A club sandwich, also called a clubhouse sandwich, is a sandwich consisting of bread (traditionally toasted), sliced cooked poultry, fried bacon, lettuce, tomato, and mayonnaise. 
It is often cut into quarters or halves and held together by cocktail sticks. Modern versions frequently have two layers which are separated by an additional slice of bread.

History
The club sandwich may have originated at the Union Club of New York City. The earliest known reference to the sandwich, an article that appeared in The Evening World on November 18, 1889, is also an early recipe: "Have you tried a Union Club sandwich yet? Two toasted pieces of Graham bread, with a layer of turkey or chicken and ham between them, served warm."  Several other early references also credit the chef of the Union Club with creating the sandwich.

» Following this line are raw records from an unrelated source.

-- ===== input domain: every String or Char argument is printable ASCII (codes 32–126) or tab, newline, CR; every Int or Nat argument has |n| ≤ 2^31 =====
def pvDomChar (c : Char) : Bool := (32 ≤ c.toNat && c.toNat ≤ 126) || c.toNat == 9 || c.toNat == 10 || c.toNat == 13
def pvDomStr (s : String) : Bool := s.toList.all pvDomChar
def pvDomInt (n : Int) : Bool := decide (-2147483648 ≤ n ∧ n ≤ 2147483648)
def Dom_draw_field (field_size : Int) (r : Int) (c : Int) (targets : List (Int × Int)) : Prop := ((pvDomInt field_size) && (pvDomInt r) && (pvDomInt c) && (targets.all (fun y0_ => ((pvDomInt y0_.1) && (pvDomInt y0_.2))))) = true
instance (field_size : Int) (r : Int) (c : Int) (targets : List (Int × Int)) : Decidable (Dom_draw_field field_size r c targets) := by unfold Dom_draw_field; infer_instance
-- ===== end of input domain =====

-- B scatters the bomb and target marks into a pre-built '-' grid instead of testing every
-- cell against the bomb and the target list (objective: faster; measured).

-- ===== PORT A =====
def draw_field (field_size : Int) (r : Int) (c : Int) (targets : List (Int × Int)) : String :=
  let field : String :=
    (PySem.List.pyRange 0 field_size 1).foldl (fun field y =>
      (PySem.List.pyRange 0 field_size 1).foldl (fun field x =>
        let field := if x == 0 then field ++ "\n" else field
        let square := "-"
        let square := if (x, y) == (r, c) then "b" else square
        let square := if targets.contains (x, y) then "d" else square
        field ++ square) field) ""
  PySem.Int.toStr field_size ++ "\n" ++ PySem.Int.toStr r ++ " " ++ PySem.Int.toStr c ++ field

-- ===== PORT B =====
def draw_field_alt (field_size : Int) (r : Int) (c : Int) (targets : List (Int × Int)) : String :=
  let n := field_size.toNat
  let grid : List (List Char) := List.replicate n (List.replicate n '-')
  let grid := if 0 ≤ r ∧ r < field_size ∧ 0 ≤ c ∧ c < field_size
              then grid.modify c.toNat (fun row => row.set r.toNat 'b') else grid
  let grid := targets.foldl (fun g t =>
    if 0 ≤ t.1 ∧ t.1 < field_size ∧ 0 ≤ t.2 ∧ t.2 < field_size
    then g.modify t.2.toNat (fun row => row.set t.1.toNat 'd') else g) grid
  let body := grid.foldl (fun acc row => acc ++ ("\n" ++ String.ofList row)) ""
  PySem.Int.toStr field_size ++ "\n" ++ PySem.Int.toStr r ++ " " ++ PySem.Int.toStr c ++ body

-- ===== PRECONDITION & SPEC =====
def Spec_draw_field (field_size : Int) (r : Int) (c : Int) (targets : List (Int × Int)) (out : String) : Prop := out = draw_field_alt field_size r c targets
instance (field_size : Int) (r : Int) (c : Int) (targets : List (Int × Int)) (out : String) : Decidable (Spec_draw_field field_size r c targets out) := by unfold Spec_draw_field; infer_instance

-- ===== CLAIM (what is proved, stated in full; the proofs are below) =====
def Claim_equal_draw_field : Prop := ∀ (field_size : Int) (r : Int) (c : Int) (targets : List (Int × Int)), Dom_draw_field field_size r c targets → Spec_draw_field field_size r c targets (draw_field field_size r c targets)

-- ===== LEMMAS AND PROOFS =====

-- the character both programs end up putting at cell (x, y)
def cellCh (r c : Int) (targets : List (Int × Int)) (x y : Int) : Char :=
  if targets.contains (x, y) then 'd' else if (x, y) = (r, c) then 'b' else '-'

-- the one-character string A appends at cell (x, y)
def cellStr (r c : Int) (targets : List (Int × Int)) (x y : Int) : String :=
  if targets.contains (x, y) then "d" else if (x, y) == (r, c) then "b" else "-"

theorem cellStr_toList (r c : Int) (targets : List (Int × Int)) (x y : Int) :
    (cellStr r c targets x y).toList = [cellCh r c targets x y] := by
  unfold cellStr cellCh
  split_ifs with h1 h2 h3 h4 <;> simp_all

theorem str_ext {s t : String} (h : s.toList = t.toList) : s = t := by
  have := congrArg String.ofList h; simpa using this

theorem nl_toList : ("\n" : String).toList = ['\n'] := by decide

-- a fold that appends h x for each x produces the concatenation of all h x
theorem strFoldl_append {α : Type} (h : α → String) (l : List α) (s : String) :
    l.foldl (fun acc x => acc ++ h x) s
      = s ++ String.ofList (l.flatMap (fun x => (h x).toList)) := by
  induction l generalizing s with
  | nil => simp
  | cons a t ih =>
      simp only [List.foldl_cons, List.flatMap_cons]
      rw [ih]
      simp [String.append_assoc]

theorem strFoldl_single {α : Type} (f : α → Char) (h : α → String)
    (hh : ∀ x, (h x).toList = [f x]) (l : List α) (s : String) :
    l.foldl (fun acc x => acc ++ h x) s = s ++ String.ofList (l.map f) := by
  rw [strFoldl_append]
  have key : l.flatMap (fun x => (h x).toList) = l.map f := by
    induction l with
    | nil => simp
    | cons a t ih =>
        rw [List.flatMap_cons, hh a, ih, List.map_cons]
        simp
  rw [key]

theorem pyR (n : Int) :
    PySem.List.pyRange 0 n 1 = (List.range n.toNat).map (fun k : Nat => (k : Int)) := by
  apply List.ext_getElem
  · simp [PySem.List.length_pyRange_one]
  · intro i h1 h2
    rw [PySem.List.getElem_pyRange_one]
    simp

-- setting inside a map-over-range (index in range)
theorem set_map_range {α : Type} (m : Nat) (f : Nat → α) (i : Nat) (a : α) (_hi : i < m) :
    ((List.range m).map f).set i a
      = (List.range m).map (fun k => if k = i then a else f k) := by
  apply List.ext_getElem
  · simp
  · intro j hj _
    simp only [List.length_set, List.length_map, List.length_range] at hj
    rw [List.getElem_set]
    by_cases h : i = j <;> simp [h, List.getElem_map, List.getElem_range]
    exact fun h' => absurd h'.symm h

theorem modify_map_range {α : Type} (m : Nat) (f : Nat → α) (i : Nat) (g : α → α) :
    ((List.range m).map f).modify i g
      = (List.range m).map (fun k => if k = i then g (f k) else f k) := by
  apply List.ext_getElem
  · simp [List.length_modify]
  · intro j hj _
    simp only [List.length_modify, List.length_map, List.length_range] at hj
    rw [List.getElem_modify]
    by_cases h : i = j <;> simp [h, List.getElem_map, List.getElem_range]
    exact fun h' => absurd h'.symm h

-- the scatter loop of B over a grid in map-over-range form
theorem scatter_map (fs : Int) (m : Nat) (hm : m = fs.toNat) (ts : List (Int × Int))
    (F : Nat → Nat → Char) :
    ts.foldl (fun g t =>
        if 0 ≤ t.1 ∧ t.1 < fs ∧ 0 ≤ t.2 ∧ t.2 < fs
        then g.modify t.2.toNat (fun row => row.set t.1.toNat 'd') else g)
      ((List.range m).map (fun j : Nat => (List.range m).map (fun i : Nat => F i j)))
    = (List.range m).map (fun j : Nat => (List.range m).map (fun i : Nat =>
        if ((i : Int), (j : Int)) ∈ ts.filter (fun t => decide (0 ≤ t.1 ∧ t.1 < fs ∧ 0 ≤ t.2 ∧ t.2 < fs))
        then 'd' else F i j)) := by
  induction ts generalizing F with
  | nil => simp
  | cons t ts ih =>
      simp only [List.foldl_cons]
      by_cases h : 0 ≤ t.1 ∧ t.1 < fs ∧ 0 ≤ t.2 ∧ t.2 < fs
      · rw [List.filter_cons_of_pos (by simpa using h), if_pos h, modify_map_range]
        have hlt1 : t.1.toNat < m := by omega
        have hgrid : (List.range m).map (fun j : Nat => if j = t.2.toNat
              then ((List.range m).map (fun i : Nat => F i j)).set t.1.toNat 'd'
              else (List.range m).map (fun i : Nat => F i j))
            = (List.range m).map (fun j : Nat => (List.range m).map (fun i : Nat =>
                if j = t.2.toNat ∧ i = t.1.toNat then 'd' else F i j)) := by
          apply List.map_congr_left
          intro j _
          by_cases hjc : j = t.2.toNat
          · rw [if_pos hjc, set_map_range m _ _ _ hlt1]
            apply List.map_congr_left
            intro i _
            by_cases hic : i = t.1.toNat <;> simp [hic, hjc]
          · rw [if_neg hjc]
            apply List.map_congr_left
            intro i _
            simp [hjc]
        rw [hgrid, ih]
        apply List.map_congr_left
        intro j hj
        apply List.map_congr_left
        intro i hi
        rw [List.mem_range] at hj hi
        by_cases hmem : ((i : Int), (j : Int)) ∈ ts.filter (fun t => decide (0 ≤ t.1 ∧ t.1 < fs ∧ 0 ≤ t.2 ∧ t.2 < fs))
        · rw [if_pos hmem, if_pos (List.mem_cons_of_mem t hmem)]
        · rw [if_neg hmem]
          by_cases heq : ((i : Int), (j : Int)) = t
          · have e1 : t.1 = (i : Int) := by rw [← heq]
            have e2 : t.2 = (j : Int) := by rw [← heq]
            have hcond : j = t.2.toNat ∧ i = t.1.toNat := by constructor <;> omega
            rw [if_pos hcond, if_pos (by rw [List.mem_cons]; exact Or.inl heq)]
          · have hcond : ¬ (j = t.2.toNat ∧ i = t.1.toNat) := by
              intro hcc
              apply heq
              have e1 : t.1 = (i : Int) := by omega
              have e2 : t.2 = (j : Int) := by omega
              rw [Prod.ext_iff]
              exact ⟨e1.symm, e2.symm⟩
            rw [if_neg hcond, if_neg (by
              rw [List.mem_cons]
              rintro (h' | h')
              · exact heq h'
              · exact hmem h')]
      · rw [List.filter_cons_of_neg (by simpa using h), if_neg h]
        exact ih F
-- ===== PORT B =====
-- the `for a, b in zip(arr, arr[1:])` loop accumulating the running descent count
def pvDescFrom : Int → List Int → Nat → List Nat
  | _, [], _ => []
  | a, b :: xs, d =>
      let d' := d + (if a > b then 1 else 0)
      d' :: pvDescFrom b xs d'

-- desc = [0] followed by the loop's appends
def pvDesc (arr : List Int) : List Nat :=
  0 :: (match arr with
        | [] => []
        | a :: xs => pvDescFrom a xs 0)

-- the `while stack` loop (length and m written out where Python binds them)
def pvLoop (desc : List Nat) (best : Int) (stack : List (Nat × Nat)) : Int :=
  match stack with
  | [] => best
  | (i, j) :: rest =>
    if j - i = 0 ∨ desc.getD (j - 1) 0 = desc.getD i 0 then
      pvLoop desc (if ((j - i : Nat) : Int) > best then ((j - i : Nat) : Int) else best) rest
    else
      pvLoop desc best ((i, i + (j - i) / 2 + (j - i) % 2) :: (i + (j - i) / 2 + (j - i) % 2, j) :: rest)
termination_by (stack.map (fun p => 3 ^ (p.2 - p.1))).sum
decreasing_by
  · simp only [List.map_cons, List.sum_cons]
    have : 0 < 3 ^ (j - i) := Nat.pow_pos (by norm_num)
    omega
  · simp only [List.map_cons, List.sum_cons]
    rename_i hcond
    rw [not_or] at hcond
    obtain ⟨h0, hne⟩ := hcond
    have hji : i + 2 ≤ j := by
      by_contra hc
      have : j - 1 = i := by omega
      exact hne (by rw [this])
    have h1 : 3 ^ (i + (j - i) / 2 + (j - i) % 2 - i) ≤ 3 ^ (j - i - 1) :=
      Nat.pow_le_pow_right (by norm_num) (by omega)
    have h2 : 3 ^ (j - (i + (j - i) / 2 + (j - i) % 2)) ≤ 3 ^ (j - i - 1) :=
      Nat.pow_le_pow_right (by norm_num) (by omega)
    have h3 : 3 ^ (j - i) = 3 ^ (j - i - 1) * 3 := by
      rw [← pow_succ]
      congr 1
      omega
    have h4 : 0 < 3 ^ (j - i - 1) := Nat.pow_pos (by norm_num)
    omega

def thanos_sort_alt (arr : List Int) : Int :=
  pvLoop (pvDesc arr) 0 [(0, arr.length)]

-- ===== PRECONDITION & SPEC =====
def Spec_thanos_sort (arr : List Int) (out : Int) : Prop := out = thanos_sort_alt arr
instance (arr : List Int) (out : Int) : Decidable (Spec_thanos_sort arr out) := by unfold Spec_thanos_sort; infer_instance
-- pv_equiv track=rewrite | github.com/eliottcassidy2000/math | 04-computation/full_ocf_spectral.py | find_all_directed_cycles
-- ===== SOURCE A (Python) =====
-- from itertools import combinations, permutations
-- from collections import defaultdict
--
-- def find_all_directed_cycles(p, S):
--     """Find ALL directed cycles in circulant tournament on Z_p.
--     Returns dict: length -> list of vertex frozensets."""
--     S_set = set(S)
--     adj = [[False] * p for _ in range(p)]
--     for i in range(p):
--         for j in range(p):
--             if i != j and (j - i) % p in S_set:
--                 adj[i][j] = True
--
--     cycles_by_len = defaultdict(list)
--
--     # For each odd k from 3 to p, find all directed k-cycles
--     for k in range(3, p + 1, 2):
--         # Enumerate k-subsets
--         cycle_vsets = set()
--         for subset in combinations(range(p), k):
--             # Count directed Hamiltonian cycles on this k-vertex subtournament
--             for perm in permutations(subset):
--                 # Check if perm[0]->perm[1]->...->perm[k-1]->perm[0] is valid
--                 # Only consider cycles starting at min vertex to avoid counting rotations
--                 if perm[0] != min(subset):
--                     continue
--                 is_cycle = True
--                 for idx in range(k):
--                     if not adj[perm[idx]][perm[(idx + 1) % k]]:
--                         is_cycle = False
--                         break
--                 if is_cycle:
--                     cycle_vsets.add(frozenset(subset))
--                     break  # Found one direction, skip rest for this starting vertex
--                     # Actually we should count ALL directed Hamiltonian cycles,
--                     # but each vertex set can support multiple (for k>3).
--                     # However, for Omega we only care about the VERTEX SET.
--
--         # For Omega, each cycle is identified by its vertex set
--         # But a vertex set can support MULTIPLE directed cycles (for k >= 5)!
--         # The conflict graph Omega has one vertex per DIRECTED CYCLE, not per vertex set.
--
--         # Let me recount properly: count directed cycles, identified uniquely
--         for subset in combinations(range(p), k):
--             # Find ALL directed Hamiltonian cycles on this subset
--             for perm in permutations(subset):
--                 if perm[0] != min(subset):
--                     continue
--                 is_cycle = True
--                 for idx in range(k):
--                     if not adj[perm[idx]][perm[(idx + 1) % k]]:
--                         is_cycle = False
--                         break
--                 if is_cycle:
--                     # This directed cycle visits perm[0]->...->perm[k-1]->perm[0]
--                     # Canonical form: start at min, go in the direction
--                     cycle_vsets.add(frozenset(subset))
--                     # Note: for k=3, each 3-cycle vertex set has exactly 1 directed cycle
--                     # For k=5, a 5-vertex subtournament can have 0, 1, 2, or 3 directed 5-cycles
--
--         cycles_by_len[k] = list(cycle_vsets)
--
--     return cycles_by_len
-- ===== SOURCE B (Python) =====
-- from itertools import combinations
-- from collections import defaultdict
--
--
-- def _arc(step, p, u, v):
--     return u != v and step[(v - u) % p]
--
--
-- def _has_ham_cycle(vs, step, p):
--     """Held-Karp bitmask DP (memoized, top-down): does the subtournament on the
--     sorted tuple vs carry a directed Hamiltonian cycle?  Anchor at vs[0];
--     reach(mask, e) = is there a path vs[0] -> ... -> rest[e] visiting exactly
--     the vertices {rest[i] : bit i of mask}?"""
--     rest = vs[1:]
--     n = len(rest)
--     memo = {}
--
--     def reach(mask, e):
--         if not (mask >> e) & 1:
--             return False
--         if mask == 1 << e:
--             return _arc(step, p, vs[0], rest[e])
--         key = (mask, e)
--         if key not in memo:
--             memo[key] = any(
--                 (mask >> f) & 1 and reach(mask ^ (1 << e), f)
--                 for f in range(n)
--                 if f != e and _arc(step, p, rest[f], rest[e]))
--         return memo[key]
--
--     full = (1 << n) - 1
--     return any(reach(full, e) and _arc(step, p, rest[e], vs[0])
--                for e in range(n))
--
--
-- def find_all_directed_cycles(p, S):
--     """Find ALL directed cycles in circulant tournament on Z_p.
--     Returns dict: length -> list of vertex frozensets."""
--     allowed = set(S)
--     step = [d in allowed for d in range(p)]
--     cycles_by_len = defaultdict(list)
--     for k in range(3, p + 1, 2):
--         hits = set()
--         for subset in combinations(range(p), k):
--             if _has_ham_cycle(subset, step, p):
--                 hits.add(frozenset(subset))
--         cycles_by_len[k] = list(hits)
--     return cycles_by_len
-- ===== Notes on version B (the rewrite author's own statement) =====
-- stated objective: alternative
-- what changed: B replaces A's two full passes that test every one of the k! permutations of each k-subset (over a p x p adjacency matrix) by one pass that decides each subset with a memoized Held-Karp bitmask DP (reach(mask,end) over 2^(k-1) masks) anchored at the subset's minimum vertex; the whole function still enumerates all k-subsets, so overall cost stays exponential in p.
import Mathlib
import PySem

Another theory is that the club sandwich was invented at the Saratoga Club in Saratoga Springs, New York, after Richard Canfield bought it and made it into the Canfield Casino in 1894. 

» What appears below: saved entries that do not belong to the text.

-- pv_equiv track=rewrite | github.com/gyorilab/indra_cogex | src/indra_cogex/sources/interpro/__init__.py | descend
-- ===== SOURCE A (Python) =====
-- def descend(lines):
--     if not lines:
--         return {}
--     groups = {}
--     # Assume the first one is always a root.
--     parent, *lines = lines
--     group = []
--     for line in lines:
--         if line.startswith("--"):
--             group.append(line[2:])
--         else:
--             # save the previous group
--             groups[parent] = group
--             # set a new parent
--             parent = line
--             group = []
--     # don't forget about the last one
--     groups[parent] = group
--     return groups
-- ===== SOURCE B (Python) =====
-- # B: index-and-span two-phase scan instead of A's deferred-save stateful accumulator; same O(n), simpler bookkeeping.
-- def descend(lines):
--     groups = {}
--     n = len(lines)
--     i = 0
--     while i < n:
--         j = i + 1
--         while j < n and lines[j].startswith("--"):
--             j += 1
--         groups[lines[i]] = [l[2:] for l in lines[i + 1:j]]
--         i = j
--     return groups
-- ===== Notes on version B (the rewrite author's own statement) =====
-- stated objective: simpler
-- what changed: Replaces A's stateful deferred-save accumulator (pending parent/group carried through the loop, saved on the next parent and once more after the loop) with a two-phase span scan: each parent's child block is located by an inner scan and sliced off in one step, so no pending state or final flush exists.
import Mathlib
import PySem

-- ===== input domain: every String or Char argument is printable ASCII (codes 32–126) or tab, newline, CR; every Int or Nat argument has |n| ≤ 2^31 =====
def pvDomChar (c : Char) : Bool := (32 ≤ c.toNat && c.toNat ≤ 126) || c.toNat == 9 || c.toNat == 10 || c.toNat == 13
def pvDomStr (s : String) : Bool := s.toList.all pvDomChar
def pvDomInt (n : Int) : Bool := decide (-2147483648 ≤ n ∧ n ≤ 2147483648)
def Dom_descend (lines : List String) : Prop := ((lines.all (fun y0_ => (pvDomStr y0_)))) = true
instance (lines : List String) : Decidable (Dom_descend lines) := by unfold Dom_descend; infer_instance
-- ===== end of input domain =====

-- B replaces A's deferred-save stateful accumulator with a span-based two-phase scan (find the block of "--" children, slice, advance); same cost, simpler bookkeeping.

-- ===== PORT A =====
-- A: fold over the tail carrying (groups, parent, group); save the pending group on each new parent, and once more at the end.
def descend (lines : List String) : List (String × List String) :=
  match lines with
  | [] => []
  | parent :: rest =>
    let st := rest.foldl
      (fun (s : PySem.Dict String (List String) × String × List String) line =>
        if PySem.Str.startswith line "--" then
          (s.1, s.2.1, s.2.2 ++ [PySem.Str.slice line (some 2) none])
        else
          (s.1.insert s.2.1 s.2.2, line, []))
      (PySem.Dict.empty, parent, [])
    (st.1.insert st.2.1 st.2.2).items

-- ===== PORT B =====
-- B: take the head as parent, span off its "--"-children block, insert, recurse on the remainder.
def descendAltGo : List String → PySem.Dict String (List String) → PySem.Dict String (List String)
  | [], g => g
  | p :: rest, g =>
    let ch := rest.takeWhile (fun l => PySem.Str.startswith l "--")
    let rest' := rest.dropWhile (fun l => PySem.Str.startswith l "--")
    descendAltGo rest' (g.insert p (ch.map (fun l => PySem.Str.slice l (some 2) none)))
termination_by ls => ls.length
decreasing_by
  exact Nat.lt_succ_of_le (List.length_dropWhile_le _ _)

def descend_alt (lines : List String) : List (String × List String) :=
  (descendAltGo lines PySem.Dict.empty).items

-- ===== PRECONDITION & SPEC =====
def Spec_descend (lines : List String) (out : List (String × List String)) : Prop := out = descend_alt lines
instance (lines : List String) (out : List (String × List String)) : Decidable (Spec_descend lines out) := by unfold Spec_descend; infer_instance

-- ===== CLAIM (what is proved, stated in full; the proofs are below) =====
def Claim_equal_descend : Prop := ∀ (lines : List String), Dom_descend lines → Spec_descend lines (descend lines)

-- ===== LEMMAS AND PROOFS =====

-- A's loop with pending state (g, p, grp), finished by the final save, equals B's span recursion
-- started after stripping the current child block.
lemma descend_loop_eq (ls : List String) (g : PySem.Dict String (List String))
    (p : String) (grp : List String) :
    (let st := ls.foldl
      (fun (s : PySem.Dict String (List String) × String × List String) line =>
        if PySem.Str.startswith line "--" then
          (s.1, s.2.1, s.2.2 ++ [PySem.Str.slice line (some 2) none])
        else
          (s.1.insert s.2.1 s.2.2, line, []))
      (g, p, grp)
     st.1.insert st.2.1 st.2.2) =
    descendAltGo (ls.dropWhile (fun l => PySem.Str.startswith l "--"))
      (g.insert p (grp ++ (ls.takeWhile (fun l => PySem.Str.startswith l "--")).map
        (fun l => PySem.Str.slice l (some 2) none))) := by
  induction ls generalizing g p grp with
  | nil =>
    simp only [List.takeWhile_nil, List.dropWhile_nil, List.map_nil, List.append_nil,
      List.foldl_nil]
    rw [descendAltGo]
  | cons l ls ih =>
    by_cases h : PySem.Str.startswith l "--" = true
    · simp only [List.foldl_cons, List.takeWhile_cons, List.dropWhile_cons, h,
        ite_true, List.map_cons]
      rw [ih]
      simp only [List.append_assoc, List.cons_append, List.nil_append]
    · simp only [List.foldl_cons, List.takeWhile_cons, List.dropWhile_cons, h,
        Bool.false_eq_true, ite_false, List.map_nil, List.append_nil]
      rw [ih]
      rw [descendAltGo]
      simp only [List.nil_append]

-- ===== VERDICT (by name: the statement is the Claim_ definition above) =====
theorem descend_spec : Claim_equal_descend := by
  intro lines _
  unfold Spec_descend
  cases lines with
  | nil =>
    show descend [] = descend_alt []
    unfold descend_alt
    rw [descendAltGo]
    rfl
  | cons p rest =>
    have h := descend_loop_eq rest PySem.Dict.empty p []
    simp only [List.nil_append] at h
    refine Eq.trans (congrArg PySem.Dict.items h) ?_
    unfold descend_alt
    rw [descendAltGo]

Other sources find the origin of the club sandwich to be up for debate.

The sandwich appeared on U.S. restaurant menus as early as 1899. The earliest reference to the sandwich in published fiction is from Conversations of a Chorus Girl, a 1903 book by Ray Cardell. Historically, club sandwiches featured slices of chicken, but with time, turkey has become increasingly common. An 1897 recipe has three layers, with the chicken and ham separated not by a slice of bread, but by a lettuce leaf.

Ingredients
As with a BLT, toasted white bread is standard, along with iceberg lettuce, bacon, and tomatoes. The sandwich is usually dressed with mayonnaise. Variations on the traditional club sandwich abound. Some replace the poultry meat with eggs (a "breakfast club") or roast beef. Others use ham instead of, or in addition to, bacon, or add slices of cheese. Various kinds of mustard and sliced pickles may be added.  Upscale variations include the oyster club, the salmon club, and Dungeness crab melt. 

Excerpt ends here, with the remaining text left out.